Sabtu, 22 Agustus 2009

HIDUP SEBAGAI PILIHAN

Yos. 24:1-2, 14-18; Mzm. 34:16-23; Ef. 6:10-20; Yoh. 6:56-69

Pengantar
Esensi hidup yang terjalin dalam rangkaian pilihan etis-iman akan menjadi muskil ketika pola pemahamannya didasari oleh sikap yang deterministik. Sebab dalam pandangan yang deterministik pada prinsipnya meniadakan kemungkinan kehendak bebas dalam kehidupan manusia. Pandangan deterministisme menegaskan bahwa semua aktivitas, termasuk pilihan moral, sepenuhnya telah ditentukan oleh kehendak Allah sebelumnya. Karena segala sesuatu telah ditentukan oleh Allah, maka manusia hanya melakukan apa yang telah ditakdirkan. Sehingga dalam konteks tersebut manusia tidak memiliki kehendak bebas untuk membuat pilihan. Kalau seandainya manusia membuat suatu pilihan, maka dalam pandangan determinisme hanya akan dianggap sebagai suatu sikap yang telah ditakdirkan dari Allah.
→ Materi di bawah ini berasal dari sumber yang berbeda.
-- pv_equiv track=rewrite | github.com/amanuelanteneh/Binary-GBS-Kernel | GBS-nu/Bin-GBS-Kernel-b-15k-PCA.py | generateSampleSpace
-- ===== SOURCE A (Python) =====
-- import itertools
--
-- def generateSampleSpace(n, k):
--
--     result = []
--     for bits in itertools.combinations(range(n), k):
--         s = ['0'] * n
--         for bit in bits:
--             s[bit] = '1'
--         result.append(list(map(int, ''.join(s))))
--     return result
-- ===== SOURCE B (Python) =====
-- def generateSampleSpace(n, k):
--     # Pascal-style recursion: rows with k ones among n slots, lexicographic in the 1-positions.
--     if k < 0:
--         return []
--     def rows(n, k):
--         if k == 0:
--             return [[0] * n]
--         if k > n:
--             return []
--         return [[1] + r for r in rows(n - 1, k - 1)] + [[0] + r for r in rows(n - 1, k)]
--     return rows(n, k)
-- ===== Notes on version B (the rewrite author's own statement) =====
-- stated objective: alternative
-- what changed: Replaces itertools.combinations plus per-combination string mutation/join with a direct Pascal-style recursion that builds each binary row front-to-back (prepend 1 / prepend 0).
import Mathlib
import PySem

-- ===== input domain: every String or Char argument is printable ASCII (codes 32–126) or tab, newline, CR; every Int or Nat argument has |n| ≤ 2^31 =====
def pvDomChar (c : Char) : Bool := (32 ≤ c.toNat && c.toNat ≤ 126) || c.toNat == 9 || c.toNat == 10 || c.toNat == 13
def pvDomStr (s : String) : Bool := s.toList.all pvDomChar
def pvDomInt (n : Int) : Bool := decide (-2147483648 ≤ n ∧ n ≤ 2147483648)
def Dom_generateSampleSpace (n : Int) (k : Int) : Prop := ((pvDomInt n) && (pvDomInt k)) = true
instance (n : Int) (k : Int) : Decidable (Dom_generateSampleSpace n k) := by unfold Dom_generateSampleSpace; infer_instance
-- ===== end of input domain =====

-- B replaces itertools.combinations + string mutation with a Pascal-style recursion (alternative decomposition, same cost).


-- ===== PORT A =====
-- itertools.combinations(xs, k): lexicographic k-combinations (library call ported as a helper)
def pvCombs {α : Type} : List α → Nat → List (List α)
  | _, 0 => [[]]
  | [], _ + 1 => []
  | x :: xs, k + 1 =>
    if xs.length < k then []  -- itertools.combinations: r > len(pool) yields nothing
    else ((pvCombs xs k).map (x :: ·)) ++ pvCombs xs (k + 1)

-- the loop body: s = ['0']*n; for bit in bits: s[bit] = '1'; list(map(int, ''.join(s)))
def pvRow (n : Nat) (bits : List Nat) : List Int :=
  ((bits.foldl (fun s b => s.set b '1') (List.replicate n '0')).map
    (fun c => if c = '1' then (1 : Int) else 0))

def generateSampleSpace (n : Int) (k : Int) : List (List Int) :=
  (pvCombs (List.range n.toNat) k.toNat).map (pvRow n.toNat)

-- ===== PORT B =====
-- rows(n,k) from Source B, with fuel n.toNat+1 only to make the recursion total; [0]*n = replicate n.toNat 0
def pvRowsAux : Nat → Int → Int → List (List Int)
  | 0, _, _ => []
  | fuel + 1, n, k =>
    if k = 0 then [List.replicate n.toNat 0]
    else if k > n then []
    else ((pvRowsAux fuel (n - 1) (k - 1)).map (fun r => 1 :: r)) ++
         ((pvRowsAux fuel (n - 1) k).map (fun r => 0 :: r))

def generateSampleSpace_alt (n : Int) (k : Int) : List (List Int) :=
  if k < 0 then [] else pvRowsAux (n.toNat + 1) n k

-- ===== PRECONDITION & SPEC =====
-- Pre_ excludes exactly k < 0, where A raises ValueError (itertools.combinations rejects negative r).
def Pre_generateSampleSpace (n : Int) (k : Int) : Prop := 0 ≤ k
instance (n : Int) (k : Int) : Decidable (Pre_generateSampleSpace n k) := by unfold Pre_generateSampleSpace; infer_instance
def pvWitness_generateSampleSpace : Int × Int := (4, 2)

def Spec_generateSampleSpace (n : Int) (k : Int) (out : List (List Int)) : Prop := out = generateSampleSpace_alt n k
instance (n : Int) (k : Int) (out : List (List Int)) : Decidable (Spec_generateSampleSpace n k out) := by unfold Spec_generateSampleSpace; infer_instance

-- ===== CLAIM (what is proved, stated in full; the proofs are below) =====
def Claim_equal_generateSampleSpace : Prop := ∀ (n : Int) (k : Int), Dom_generateSampleSpace n k → Pre_generateSampleSpace n k → Spec_generateSampleSpace n k (generateSampleSpace n k)

-- ===== LEMMAS AND PROOFS =====

-- Nat-indexed version of B's recursion (proof helper)
def pvP : Nat → Nat → List (List Int)
  | n, 0 => [List.replicate n 0]
  | 0, _ + 1 => []
  | n + 1, k + 1 => ((pvP n k).map (fun r => 1 :: r)) ++ ((pvP n (k + 1)).map (fun r => 0 :: r))

lemma pvP_eq_nil {n k : Nat} (h : n < k) : pvP n k = [] := by
  induction n generalizing k with
  | zero => cases k with
    | zero => omega
    | succ j => simp [pvP]
  | succ m ih =>
    cases k with
    | zero => omega
    | succ j =>
      simp [pvP]
      constructor <;> [exact ih (by omega); exact ih (by omega)]

lemma pvRowsAux_eq_pvP (fuel : Nat) (n k : Int) (hk : 0 ≤ k) (hf : n.toNat < fuel) :
    pvRowsAux fuel n k = pvP n.toNat k.toNat := by
  induction fuel generalizing n k with
  | zero => omega
  | succ f ih =>
    by_cases h0 : k = 0
    · subst h0; simp [pvRowsAux]
      cases hn : n.toNat with
      | zero => simp [pvP]
      | succ m => simp [pvP]
    · have hk1 : 1 ≤ k := by omega
      by_cases hkn : k > n
      · have : n.toNat < k.toNat := by omega
        simp [pvRowsAux, h0, hkn, pvP_eq_nil this]
      · have hn1 : 1 ≤ n := by omega
        have e1 : n.toNat = (n - 1).toNat + 1 := by omega
        have e2 : k.toNat = (k - 1).toNat + 1 := by omega
        rw [pvRowsAux, if_neg h0, if_neg hkn,
            ih (n - 1) (k - 1) (by omega) (by omega),
            ih (n - 1) k hk (by omega), e1, e2, pvP, ← e2]

-- indicator row
def pvInd (n : Nat) (bits : List Nat) : List Int :=
  (List.range n).map (fun i => if i ∈ bits then (1 : Int) else 0)

lemma pvFold_set (bits : List Nat) (s : List Char) (hb : ∀ b ∈ bits, b < s.length) :
    bits.foldl (fun s b => s.set b '1') s =
      (List.range s.length).map (fun i => if i ∈ bits then '1' else s[i]!) := by
  induction bits generalizing s with
  | nil =>
    simp only [List.foldl_nil, List.not_mem_nil, if_false]
    refine List.ext_getElem (by simp) ?_
    intro i h1 h2
    simp_all [List.getElem!_eq_getElem?_getD, List.getElem?_eq_getElem]
  | cons b bs ih =>
    simp only [List.foldl_cons]
    rw [ih _ (by intro x hx; have := hb x (by simp [hx]); simpa using this)]
    have hbl : b < s.length := hb b (by simp)
    refine List.ext_getElem (by simp) ?_
    intro i h1 h2
    simp only [List.getElem_map, List.getElem_range, List.length_map, List.length_range] at *
    have hi : i < s.length := by simpa using h1
    by_cases hib : i ∈ bs
    · simp [hib]
    · by_cases hie : i = b
      · subst hie
        have hlen : i < (s.set i '1').length := by simpa using hi
        simp only [hib, if_false, List.getElem!_eq_getElem?_getD,
          List.getElem?_eq_getElem hlen]
        simp
      · have hni : ¬ i ∈ b :: bs := by simp [hib, hie]
        have hlen : i < (s.set b '1').length := by simpa using hi
        simp only [hib, hni, if_false, List.getElem!_eq_getElem?_getD,
          List.getElem?_eq_getElem hlen, List.getElem?_eq_getElem hi]
        rw [List.getElem_set_ne (by omega)]

lemma pvRow_eq_pvInd (n : Nat) (bits : List Nat) (hb : ∀ b ∈ bits, b < n) :
    pvRow n bits = pvInd n bits := by
  unfold pvRow pvInd
  rw [pvFold_set bits _ (by simpa using hb)]
  simp only [List.length_replicate, List.map_map]
  refine List.map_congr_left ?_
  intro i hi
  simp only [List.mem_range] at hi
  by_cases h : i ∈ bits
  · simp [h, Function.comp]
  · simp [h, Function.comp, List.getElem!_eq_getElem?_getD, List.getElem?_eq_getElem
      (by simpa using hi : i < (List.replicate n '0').length)]

lemma pvCombs_subset {α : Type} {l : List α} {k : Nat} {c : List α}
    (hc : c ∈ pvCombs l k) : ∀ x ∈ c, x ∈ l := by
  induction l generalizing k c with
  | nil =>
    cases k with
    | zero => simp [pvCombs] at hc; subst hc; simp
    | succ j => simp [pvCombs] at hc
  | cons a l ih =>
    cases k with
    | zero => simp [pvCombs] at hc; subst hc; simp
    | succ j =>
      by_cases hlen : l.length < j
      · simp [pvCombs, hlen] at hc
      · simp only [pvCombs, if_neg hlen, List.mem_append, List.mem_map] at hc
        rcases hc with ⟨c', hc', rfl⟩ | hc
        · intro x hx
          rcases List.mem_cons.mp hx with rfl | hx
          · simp
          · exact List.mem_cons_of_mem _ (ih hc' x hx)
        · intro x hx; exact List.mem_cons_of_mem _ (ih hc x hx)

lemma pvCombs_map {α β : Type} (f : α → β) (l : List α) (k : Nat) :
    pvCombs (l.map f) k = (pvCombs l k).map (List.map f) := by
  induction l generalizing k with
  | nil => cases k <;> simp [pvCombs]
  | cons a l ih =>
    cases k with
    | zero => simp [pvCombs]
    | succ j =>
      by_cases hlen : l.length < j
      · simp [pvCombs, hlen]
      · simp [pvCombs, hlen, ih, List.map_map, Function.comp]

lemma pvInd_zero_succ (n : Nat) (bits : List Nat) :
    pvInd (n + 1) (0 :: bits.map Nat.succ) = 1 :: pvInd n bits := by
  unfold pvInd
  rw [List.range_succ_eq_map]
  simp [List.map_map, Function.comp, Nat.succ_eq_add_one]

lemma pvInd_succ (n : Nat) (bits : List Nat) :
    pvInd (n + 1) (bits.map Nat.succ) = 0 :: pvInd n bits := by
  unfold pvInd
  rw [List.range_succ_eq_map]
  simp [List.map_map, Function.comp, Nat.succ_eq_add_one]

lemma pvMain (n k : Nat) :
    (pvCombs (List.range n) k).map (pvRow n) = pvP n k := by
  have key : ∀ n k, (pvCombs (List.range n) k).map (pvInd n) = pvP n k := by
    intro n
    induction n with
    | zero =>
      intro k
      cases k with
      | zero => simp [pvCombs, pvP, pvInd]
      | succ j => simp [pvCombs, pvP]
    | succ m ih =>
      intro k
      cases k with
      | zero =>
        simp [pvCombs, pvP, pvInd]
      | succ j =>
        rw [List.range_succ_eq_map]
        by_cases hlen : m < j
        · rw [show pvCombs (0 :: (List.range m).map Nat.succ) (j + 1) =
              [] from by simp [pvCombs, hlen], pvP_eq_nil (by omega)]
          simp
        · simp only [pvCombs, List.length_map, List.length_range, if_neg hlen,
            List.map_append, List.map_map]
          rw [pvCombs_map, pvCombs_map]
          simp only [List.map_map]
          rw [pvP]
          congr 1
          · rw [← ih j]
            simp only [List.map_map]
            refine List.map_congr_left ?_
            intro c _
            simp only [Function.comp]
            exact pvInd_zero_succ m c
          · rw [← ih (j + 1)]
            simp only [List.map_map]
            refine List.map_congr_left ?_
            intro c _
            simp only [Function.comp]
            exact pvInd_succ m c
  rw [← key n k]
  refine List.map_congr_left ?_
  intro c hc
  exact pvRow_eq_pvInd n c (fun x hx => by
    simpa using List.mem_range.mp (pvCombs_subset hc x hx))

-- ===== VERDICT (by name: the statement is the Claim_ definition above) =====
theorem generateSampleSpace_spec : Claim_equal_generateSampleSpace := by
  intro n k _ hk
  have hk' : (0 : Int) ≤ k := hk
  unfold Spec_generateSampleSpace generateSampleSpace generateSampleSpace_alt
  rw [if_neg (by omega : ¬ k < 0),
    pvRowsAux_eq_pvP (n.toNat + 1) n k hk' (by omega)]
  exact pvMain n.toNat k.toNat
Hakikat manusia dalam pandangan determinisme hanya dipandang seperti boneka atau wayang yang gerakan dan tingkah-lakunya diatur oleh kemauan sang dalang. Jadi yang menjadi “subyek” dalam arti sebenarnya hanyalah sang dalang, yaitu Allah. Sedangkan manusia hanyalah sekedar alat atau obyek yang tidak memiliki kehendak bebas untuk mempertanggungjawabkan sikapnya. Dengan demikian peristiwa-peristiwa yang terjadi dalam kehidupan seseorang sebenarnya hanya merupakan ketentuan takdir. Kehidupan setiap orang dalam pengertian determinisme pada prinsipnya telah memiliki garis nasibnya masing-masing, dan mereka tidak mampu mengelaknya. Jelas sikap determinisme identik dengan fatalisme yang menyebabkan manusia tidak mampu bertanggungjawab secara etis dan iman. Karena itu pandangan determinisme tidaklah memadai untuk menjawab masalah hidup sebagai pilihan. Muncullah kelompok yang menolak pandangan determinisme sebab hanya mendorong manusia untuk bersikap pasif dan pasrah kepada takdir ilahi. Kelompok yang menolak pandangan determinisme ini sering disebut dengan “inkompatiblisme” (ketidakterpaksaan). Sebab dalam pemahaman “ketidakterpaksaan” memberi tempat kepada manusia untuk menentukan dan mempertanggungjawabkan kehendak bebasnya (free-will). Jadi dalam pemahaman “inkompatiblisme” menegaskan bahwa melalui kehendak bebasnya, manusia justru dimampukan untuk memaknai dan mengaktulisasi dirinya melalui keputusan atau pilihan etisnya.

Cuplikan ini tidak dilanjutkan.